Researchers from Sevilla discover a key to eliminating aggressive brain tumours

A key to eliminating the most aggressive form of brain tumours has been found by researchers in Sevilla

A recent study involving researchers from Sevilla has managed to take an important step forward with a new scientific finding in Oncology and battling brain tumours. Their work has discovered a new therapy for the treatment of the terminal disease glioblastoma. 

Tests on various animal models reportedly produced great results, managing to eliminate tumours, and completely regress the disease. Their study was recently accepted for publication in The Journal of Clinical Investigation.

This work has been conducted by doctors Manuel Sarmiento Soto, Juan Garcia Revilla and Jose Luis Venero, researchers from the Sevilla Institute of Biomedicine (IBIS), in collaboration with doctor Nabil Hajji and doctor Nel Syed from Imperial College London.

Currently, glioblastoma is a terminal disease whose average life expectancy is less than two years. The treatments that are currently applied are based on therapies that are more than 30 years old, since, to date, there have been no significant advances to efficiently combat this type of tumour.

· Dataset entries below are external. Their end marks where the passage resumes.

-- pv_equiv track=rewrite | github.com/BirchJD/PiRF24L01_2.4GHz_NEO-6_GPS | GPS_NEO_6.py | DisplaySatelliteData
-- ===== SOURCE A (Python) =====
-- def DisplaySatelliteData(SatelliteData):
--    Result = "OBTAINING SATELLITES: [" + str(len(SatelliteData)) + "]\n"
--    Count = 0
--    for Satellite in SatelliteData:
--       Count += 1
--       Result += str(Satellite) + " "
--       if (Count % 3) == 0:
--          Result += "\n"
--    Result += "\n\n"
--    return Result
-- ===== SOURCE B (Python) =====
-- def DisplaySatelliteData(SatelliteData):
--    Result = "OBTAINING SATELLITES: [" + str(len(SatelliteData)) + "]\n"
--    for i in range(0, len(SatelliteData), 3):
--       chunk = SatelliteData[i:i+3]
--       for s in chunk:
--          Result += str(s) + " "
--       if len(chunk) == 3:
--          Result += "\n"
--    return Result + "\n\n"
-- ===== Notes on version B (the rewrite author's own statement) =====
-- stated objective: alternative
-- what changed: Replaces the per-element counter-and-modulo walk with a grouped traversal over fixed windows of three (slices), appending a newline exactly for full chunks.
import Mathlib
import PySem

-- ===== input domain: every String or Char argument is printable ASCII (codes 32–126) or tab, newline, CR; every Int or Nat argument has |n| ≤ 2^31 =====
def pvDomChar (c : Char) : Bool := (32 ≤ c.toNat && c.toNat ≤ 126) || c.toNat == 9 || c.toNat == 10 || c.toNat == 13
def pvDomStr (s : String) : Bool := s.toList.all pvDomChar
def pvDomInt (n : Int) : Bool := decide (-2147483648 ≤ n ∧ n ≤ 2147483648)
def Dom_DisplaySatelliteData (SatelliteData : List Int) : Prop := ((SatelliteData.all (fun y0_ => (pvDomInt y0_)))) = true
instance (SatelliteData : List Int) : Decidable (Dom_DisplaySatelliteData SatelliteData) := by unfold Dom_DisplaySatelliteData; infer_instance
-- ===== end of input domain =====

-- B replaces A's per-element counter-and-modulo walk with a grouped traversal in windows
-- of three (same cost; objective: alternative decomposition).

-- ===== PORT A =====
-- literal port of A: counter walk, '\n' after every third element (Count % 3 == 0)
def pvStepA (p : String × Int) (sat : Int) : String × Int :=
  let count := p.2 + 1
  let r := p.1 ++ PySem.Int.toStr sat ++ " "
  let r := if PySem.Int.mod count 3 == 0 then r ++ "\n" else r
  (r, count)

def DisplaySatelliteData (SatelliteData : List Int) : String :=
  let init := "OBTAINING SATELLITES: [" ++ PySem.Int.toStr SatelliteData.length ++ "]\n"
  let st := SatelliteData.foldl pvStepA (init, 0)
  st.1 ++ "\n\n"

-- ===== PORT B =====
-- B: grouped traversal — consume the list in windows of three; newline only for full windows
def pvChunkStr (chunk : List Int) : String :=
  chunk.foldl (fun r s => r ++ PySem.Int.toStr s ++ " ") ""

def pvLines : List Int → String
  | a :: b :: c :: rest => pvChunkStr [a, b, c] ++ "\n" ++ pvLines rest
  | xs => pvChunkStr xs

def DisplaySatelliteData_alt (SatelliteData : List Int) : String :=
  "OBTAINING SATELLITES: [" ++ PySem.Int.toStr SatelliteData.length ++ "]\n"
    ++ pvLines SatelliteData ++ "\n\n"

-- ===== PRECONDITION & SPEC =====
def Spec_DisplaySatelliteData (SatelliteData : List Int) (out : String) : Prop := out = DisplaySatelliteData_alt SatelliteData
instance (SatelliteData : List Int) (out : String) : Decidable (Spec_DisplaySatelliteData SatelliteData out) := by unfold Spec_DisplaySatelliteData; infer_instance

-- ===== CLAIM (what is proved, stated in full; the proofs are below) =====
def Claim_equal_DisplaySatelliteData : Prop := ∀ (SatelliteData : List Int), Dom_DisplaySatelliteData SatelliteData → Spec_DisplaySatelliteData SatelliteData (DisplaySatelliteData SatelliteData)

-- ===== LEMMAS AND PROOFS =====

-- ===== VERDICT (by name: the statement is the Claim_ definition above) =====
theorem pvStepA_eq (r : String) (c sat : Int) :
    pvStepA (r, c) sat =
      (if PySem.Int.mod (c + 1) 3 == 0 then r ++ PySem.Int.toStr sat ++ " " ++ "\n"
       else r ++ PySem.Int.toStr sat ++ " ", c + 1) := rfl

-- the fold of A starting from any count divisible by 3 produces r ++ pvLines l
theorem pvLoop_eq (l : List Int) : ∀ (r : String) (c : Int), PySem.Int.mod c 3 = 0 →
    (l.foldl pvStepA (r, c)).1 = r ++ pvLines l := by
  have m0 : (0:Int) < 3 := by omega
  induction l using pvLines.induct with
  | case1 a b c rest ih =>
    intro r c0 h0
    rw [PySem.Int.mod_eq_emod_of_pos m0] at h0
    have h1 : ¬ ((PySem.Int.mod (c0 + 1) 3 == 0) = true) := by
      simp; omega
    have h2 : ¬ ((PySem.Int.mod (c0 + 1 + 1) 3 == 0) = true) := by
      simp; omega
    have h3 : (PySem.Int.mod (c0 + 1 + 1 + 1) 3 == 0) = true := by
      simp; omega
    rw [List.foldl_cons, pvStepA_eq, if_neg h1, List.foldl_cons, pvStepA_eq, if_neg h2,
        List.foldl_cons, pvStepA_eq, if_pos h3, ih _ _ (by simpa using h3)]
    simp [pvLines, pvChunkStr, String.append_assoc]
  | case2 xs hne =>
    intro r c0 h0
    rw [PySem.Int.mod_eq_emod_of_pos m0] at h0
    have h1 : ¬ ((PySem.Int.mod (c0 + 1) 3 == 0) = true) := by
      simp; omega
    have h2 : ¬ ((PySem.Int.mod (c0 + 1 + 1) 3 == 0) = true) := by
      simp; omega
    match xs, hne with
    | [], _ => simp [pvLines, pvChunkStr]
    | [a], _ =>
      rw [List.foldl_cons, pvStepA_eq, if_neg h1]
      simp [pvLines, pvChunkStr, String.append_assoc]
    | [a, b], _ =>
      rw [List.foldl_cons, pvStepA_eq, if_neg h1, List.foldl_cons, pvStepA_eq, if_neg h2]
      simp [pvLines, pvChunkStr, String.append_assoc]
    | a :: b :: c :: rest, hne => exact (hne a b c rest rfl).elim

theorem DisplaySatelliteData_spec : Claim_equal_DisplaySatelliteData := by
  intro l _
  unfold Spec_DisplaySatelliteData DisplaySatelliteData DisplaySatelliteData_alt
  simp only []
  rw [pvLoop_eq l _ 0 (by decide), String.append_assoc]
-- pv_equiv track=rewrite | github.com/xAdotx/PotL0gics | app/poker_engine.py | _find_two_pair
-- ===== SOURCE A (Python) =====
-- from typing import List, Dict, Any, Tuple, Optional
--
-- def _find_two_pair(values: List[int]) -> Optional[Tuple[int, int]]:
--     """Find two pair"""
--     pairs = []
--     for value in set(values):
--         if values.count(value) == 2:
--             pairs.append(value)
--
--     if len(pairs) >= 2:
--         pairs.sort(reverse=True)
--         return (pairs[0], pairs[1])
--     return None
-- ===== SOURCE B (Python) =====
-- from typing import List, Optional, Tuple
--
-- def _find_two_pair(values: List[int]) -> Optional[Tuple[int, int]]:
--     """Find two pair: sort once, scan runs of equal values, keep runs of length exactly 2."""
--     s = sorted(values)
--     pairs = []
--     i = 0
--     n = len(s)
--     while i < n:
--         j = i
--         while j < n and s[j] == s[i]:
--             j += 1
--         if j - i == 2:
--             pairs.append(s[i])
--         i = j
--     if len(pairs) >= 2:
--         return (pairs[-1], pairs[-2])
--     return None
-- ===== Notes on version B (the rewrite author's own statement) =====
-- stated objective: faster
-- what changed: A runs a full count() scan of the list for every distinct value; B sorts a copy once and collects pair values in a single run-length scan over the sorted list, reading the top two off the (ascending) result's tail.
import Mathlib
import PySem

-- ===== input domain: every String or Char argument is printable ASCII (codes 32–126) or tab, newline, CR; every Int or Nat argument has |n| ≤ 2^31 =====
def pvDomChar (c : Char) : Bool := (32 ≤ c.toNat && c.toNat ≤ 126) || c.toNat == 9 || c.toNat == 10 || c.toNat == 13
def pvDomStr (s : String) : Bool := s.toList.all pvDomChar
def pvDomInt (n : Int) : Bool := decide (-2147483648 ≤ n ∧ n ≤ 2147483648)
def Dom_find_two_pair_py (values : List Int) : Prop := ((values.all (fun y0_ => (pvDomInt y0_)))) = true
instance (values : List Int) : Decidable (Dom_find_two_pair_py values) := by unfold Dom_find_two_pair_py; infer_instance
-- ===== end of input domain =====

-- B replaces A's per-distinct-value counting (a count scan for every element of set(values))
-- by one sort followed by a single run-length scan; equivalence is about the return value only.

-- ===== PORT A =====
-- Python iterates `set(values)`; the result is set-order independent (the collected pair
-- values are distinct and sorted before use), so the set is consumed in PySem.Set.ofList order.
def find_two_pair_py (values : List Int) : Option (Int × Int) :=
  let pairs := (PySem.Set.ofList values).foldl
    (fun acc value => if values.count value = 2 then acc ++ [value] else acc) []
  if pairs.length ≥ 2 then
    let p := PySem.List.sorted pairs (fun x => x) true
    match PySem.List.pyGet? p 0, PySem.List.pyGet? p 1 with
    | some a, some b => some (a, b)
    | _, _ => none
  else none

-- ===== PORT B =====
-- Source B's outer while walks the sorted list run by run; the inner `while s[j] == s[i]` is the
-- takeWhile/dropWhile split of the tail, the run has length run.length + 1 (the head included).
def runPairs : List Int → List Int
  | [] => []
  | x :: xs =>
    let run := xs.takeWhile (fun y => y == x)
    let rest := xs.dropWhile (fun y => y == x)
    (if run.length + 1 = 2 then [x] else []) ++ runPairs rest
termination_by s => s.length
decreasing_by simpa using Nat.lt_succ_of_le (List.length_dropWhile_le _ _)

def find_two_pair_py_alt (values : List Int) : Option (Int × Int) :=
  let s := PySem.List.sorted values (fun x => x) false
  let pairs := runPairs s
  if pairs.length ≥ 2 then
    match PySem.List.pyGet? pairs (-1) with
    | some a =>
      match PySem.List.pyGet? pairs (-2) with
      | some b => some (a, b)
      | none => none
    | none => none
  else none

-- ===== PRECONDITION & SPEC =====
def Spec_find_two_pair_py (values : List Int) (out : Option (Int × Int)) : Prop := out = find_two_pair_py_alt values
instance (values : List Int) (out : Option (Int × Int)) : Decidable (Spec_find_two_pair_py values out) := by unfold Spec_find_two_pair_py; infer_instance

-- ===== CLAIM (what is proved, stated in full; the proofs are below) =====
def Claim_equal_find_two_pair_py : Prop := ∀ (values : List Int), Dom_find_two_pair_py values → Spec_find_two_pair_py values (find_two_pair_py values)

-- ===== LEMMAS AND PROOFS =====

theorem runPairs_subset (s : List Int) : ∀ v ∈ runPairs s, v ∈ s := by
  induction s using runPairs.induct with
  | case1 => simp [runPairs]
  | case2 x xs run ih =>
    intro v hv
    simp only [runPairs, List.mem_append] at hv
    rcases hv with h | h
    · split at h <;> simp_all
    · have hmem := ih v h
      have : v ∈ xs := (List.dropWhile_sublist _).mem hmem
      simp [this]

theorem runPairs_sorted_facts (s : List Int) (hs : s.Pairwise (· ≤ ·)) :
    (runPairs s).Pairwise (· < ·) ∧ (∀ v : Int, v ∈ runPairs s ↔ s.count v = 2) := by
  induction s using runPairs.induct with
  | case1 => simp [runPairs]
  | case2 x xs rest ih =>
    rw [List.pairwise_cons] at hs
    obtain ⟨hx, hxs⟩ := hs
    have hrest_sub : (xs.dropWhile (fun y => y == x)).Sublist xs := List.dropWhile_sublist _
    have hrest_sorted : (xs.dropWhile (fun y => y == x)).Pairwise (· ≤ ·) := hxs.sublist hrest_sub
    have hgt : ∀ v ∈ xs.dropWhile (fun y => y == x), x < v := by
      cases hr : xs.dropWhile (fun y => y == x) with
      | nil => simp
      | cons h t =>
        have hhne : h ≠ x := by
          have hh := List.head_dropWhile_not (fun y => y == x)
            (l := xs) (by rw [hr]; simp)
          simp only [hr, List.head_cons] at hh
          simpa using hh
        have hhx : x ≤ h := hx h (hrest_sub.mem (by rw [hr]; simp))
        have hhlt : x < h := lt_of_le_of_ne hhx (Ne.symm hhne)
        intro v hv
        rw [hr] at hrest_sorted
        rcases List.mem_cons.1 hv with rfl | hv'
        · exact hhlt
        · exact lt_of_lt_of_le hhlt ((List.pairwise_cons.1 hrest_sorted).1 v hv')
    have hxnotin : x ∉ xs.dropWhile (fun y => y == x) := fun h => lt_irrefl x (hgt x h)
    have hsplit : xs.takeWhile (fun y => y == x) ++ xs.dropWhile (fun y => y == x) = xs :=
      List.takeWhile_append_dropWhile
    have hrun_all : ∀ v ∈ xs.takeWhile (fun y => y == x), v = x := by
      intro v hv; simpa using List.mem_takeWhile_imp hv
    have hcount_run : (xs.takeWhile (fun y => y == x)).count x
        = (xs.takeWhile (fun y => y == x)).length := by
      rw [List.count_eq_length]; intro b hb; exact (hrun_all b hb).symm
    have hcount_rest0 : (xs.dropWhile (fun y => y == x)).count x = 0 :=
      List.count_eq_zero.2 hxnotin
    have hxs_count : xs.count x = (xs.takeWhile (fun y => y == x)).length := by
      conv_lhs => rw [← hsplit]
      rw [List.count_append, hcount_run, hcount_rest0, Nat.add_zero]
    have hcx : (x :: xs).count x = (xs.takeWhile (fun y => y == x)).length + 1 := by
      rw [List.count_cons_self, hxs_count]
    have hcv : ∀ v : Int, v ≠ x →
        (x :: xs).count v = (xs.dropWhile (fun y => y == x)).count v := by
      intro v hvx
      have h0 : (xs.takeWhile (fun y => y == x)).count v = 0 :=
        List.count_eq_zero.2 (fun h => hvx (hrun_all v h))
      rw [List.count_cons_of_ne hvx.symm]
      conv_lhs => rw [← hsplit]
      rw [List.count_append, h0, Nat.zero_add]
    obtain ⟨ihpw, ihmem⟩ := ih hrest_sorted
    simp only [runPairs]
    constructor
    · refine List.pairwise_append.2 ⟨?_, ihpw, ?_⟩
      · split <;> simp
      · intro a ha b hb
        have hax : a = x := by split at ha <;> simp_all
        subst hax
        exact hgt b (runPairs_subset _ b hb)
    · intro v
      rw [List.mem_append]
      by_cases hvx : v = x
      · subst hvx
        have hnot : v ∉ runPairs (xs.dropWhile (fun y => y == v)) :=
          fun h => lt_irrefl v (hgt v (runPairs_subset _ v h))
        rw [hcx]
        constructor
        · rintro (h | h)
          · have h2 : (xs.takeWhile (fun y => y == v)).length + 1 = 2 := by
              by_contra hne; simp [hne] at h
            omega
          · exact absurd h hnot
        · intro h
          left
          have h2 : (xs.takeWhile (fun y => y == v)).length + 1 = 2 := by omega
          simp [h2]
      · have hvnotite : v ∉ (if (xs.takeWhile (fun y => y == x)).length + 1 = 2 then [x] else []) := by
          split <;> simp_all
        rw [hcv v hvx]
        constructor
        · rintro (h | h)
          · exact absurd h hvnotite
          · exact (ihmem v).1 h
        · intro h
          exact Or.inr ((ihmem v).2 h)

-- ===== VERDICT (by name: the statement is the Claim_ definition above) =====
theorem find_two_pair_py_spec : Claim_equal_find_two_pair_py := by
  intro values _
  unfold Spec_find_two_pair_py find_two_pair_py find_two_pair_py_alt
  have hs : (PySem.List.sorted values (fun x => x) false).Pairwise (· ≤ ·) := by
    simpa using PySem.List.sorted_pairwise values (fun x => x)
  obtain ⟨hpw, hmem⟩ := runPairs_sorted_facts _ hs
  have hperm_s : (PySem.List.sorted values (fun x => x) false).Perm values :=
    PySem.List.sorted_perm values (fun x => x) false
  have hPA : (PySem.Set.ofList values).foldl
      (fun acc value => if values.count value = 2 then acc ++ [value] else acc) []
      = (PySem.Set.ofList values).filter (fun v => decide (values.count v = 2)) := by
    simpa using PySem.List.foldl_append_ite_eq_filter
      (l := PySem.Set.ofList values) (p := fun v => values.count v = 2) (acc := [])
  have hPAnodup : ((PySem.Set.ofList values).filter
      (fun v => decide (values.count v = 2))).Nodup :=
    (PySem.Set.nodup_ofList values).filter _
  have hrnodup : (runPairs (PySem.List.sorted values (fun x => x) false)).Nodup :=
    hpw.imp (fun h => ne_of_lt h)
  have hmem' : ∀ v : Int,
      v ∈ runPairs (PySem.List.sorted values (fun x => x) false) ↔ values.count v = 2 := by
    intro v
    rw [hmem v, hperm_s.count_eq]
  have hperm : (runPairs (PySem.List.sorted values (fun x => x) false)).reverse.Perm
      ((PySem.Set.ofList values).filter (fun v => decide (values.count v = 2))) := by
    rw [List.perm_ext_iff_of_nodup (by simpa using hrnodup) hPAnodup]
    intro a
    rw [List.mem_reverse, hmem' a, List.mem_filter]
    simp only [PySem.Set.mem_ofList, decide_eq_true_eq]
    constructor
    · intro h
      exact ⟨List.count_pos_iff.1 (by omega), h⟩
    · exact fun h => h.2
  have hsorted : PySem.List.sorted
      ((PySem.Set.ofList values).filter (fun v => decide (values.count v = 2)))
      (fun x => x) true
      = (runPairs (PySem.List.sorted values (fun x => x) false)).reverse := by
    refine PySem.List.sorted_rev_eq_of_perm_of_pairwise_gt _ _ _ hperm ?_
    rw [List.pairwise_reverse]
    exact hpw
  rw [hPA]
  have hlen : ((PySem.Set.ofList values).filter
      (fun v => decide (values.count v = 2))).length
      = (runPairs (PySem.List.sorted values (fun x => x) false)).length := by
    rw [← hperm.length_eq, List.length_reverse]
  set r := runPairs (PySem.List.sorted values (fun x => x) false) with hr
  by_cases h2 : 2 ≤ r.length
  · rw [if_pos (by omega), if_pos h2, hsorted]
    have h10 : r.length - 1 < r.length := by omega
    have h21 : r.length - 2 < r.length := by omega
    have e0 : PySem.List.pyGet? r.reverse 0 = some r[r.length - 1] := by
      rw [PySem.List.pyGet?_zero, List.getElem?_reverse (by omega)]
      have hi : r.length - 1 - 0 = r.length - 1 := by omega
      rw [hi, List.getElem?_eq_getElem h10]
    have e1 : PySem.List.pyGet? r.reverse 1 = some r[r.length - 2] := by
      have h1 : ((1 : Nat) : Int) = (1 : Int) := rfl
      rw [← h1, PySem.List.pyGet?_natCast, List.getElem?_reverse (by omega)]
      have hi : r.length - 1 - 1 = r.length - 2 := by omega
      rw [hi, List.getElem?_eq_getElem h21]
    have f0 : PySem.List.pyGet? r (-1) = some r[r.length - 1] := by
      rw [PySem.List.pyGet?_neg_ofNat r 1 (by norm_num) (by omega),
        List.getElem?_eq_getElem h10]
    have f1 : PySem.List.pyGet? r (-2) = some r[r.length - 2] := by
      rw [PySem.List.pyGet?_neg_ofNat r 2 (by norm_num) (by omega),
        List.getElem?_eq_getElem h21]
    simp only [← hr, e0, e1, f0, f1]
  · rw [if_neg (by omega), if_neg (by omega)]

The results of their study represent a new therapeutic proposal against glioblastoma: the use of the drug ADI-PEG20, which eliminates systemic arginine, in combination with the application of focal brain radiotherapy.

With this technique, it was possible to observe how a brain tumour, incurable to date, was completely eliminated in vivo models that died of natural causes, without showing any manifestation of the disease.

“With this new treatment, we have managed to cure animals of an aggressive and terminal disease, post-mortem analyses detected how the brain’s immune response, and fundamentally microglial cells, were activated during treatment, directing their attack against tumour cells, thus facilitating the complete elimination of the tumour”, pointed out doctor Sarmiento.

The data obtained represent a hopeful advance towards the treatment of patients with these types of tumour, since, regardless of the success of the new anticancer drugs, their efficacy in the central nervous system is currently very limited, largely due to the difficulty for them to reach the cancer cells housed inside the brain.

Regarding its application in humans, the research team firmly hopes that in the coming months the recruitment of the first patients will begin for the start of Phase I clinical trials, as reported by diariodesevilla.es.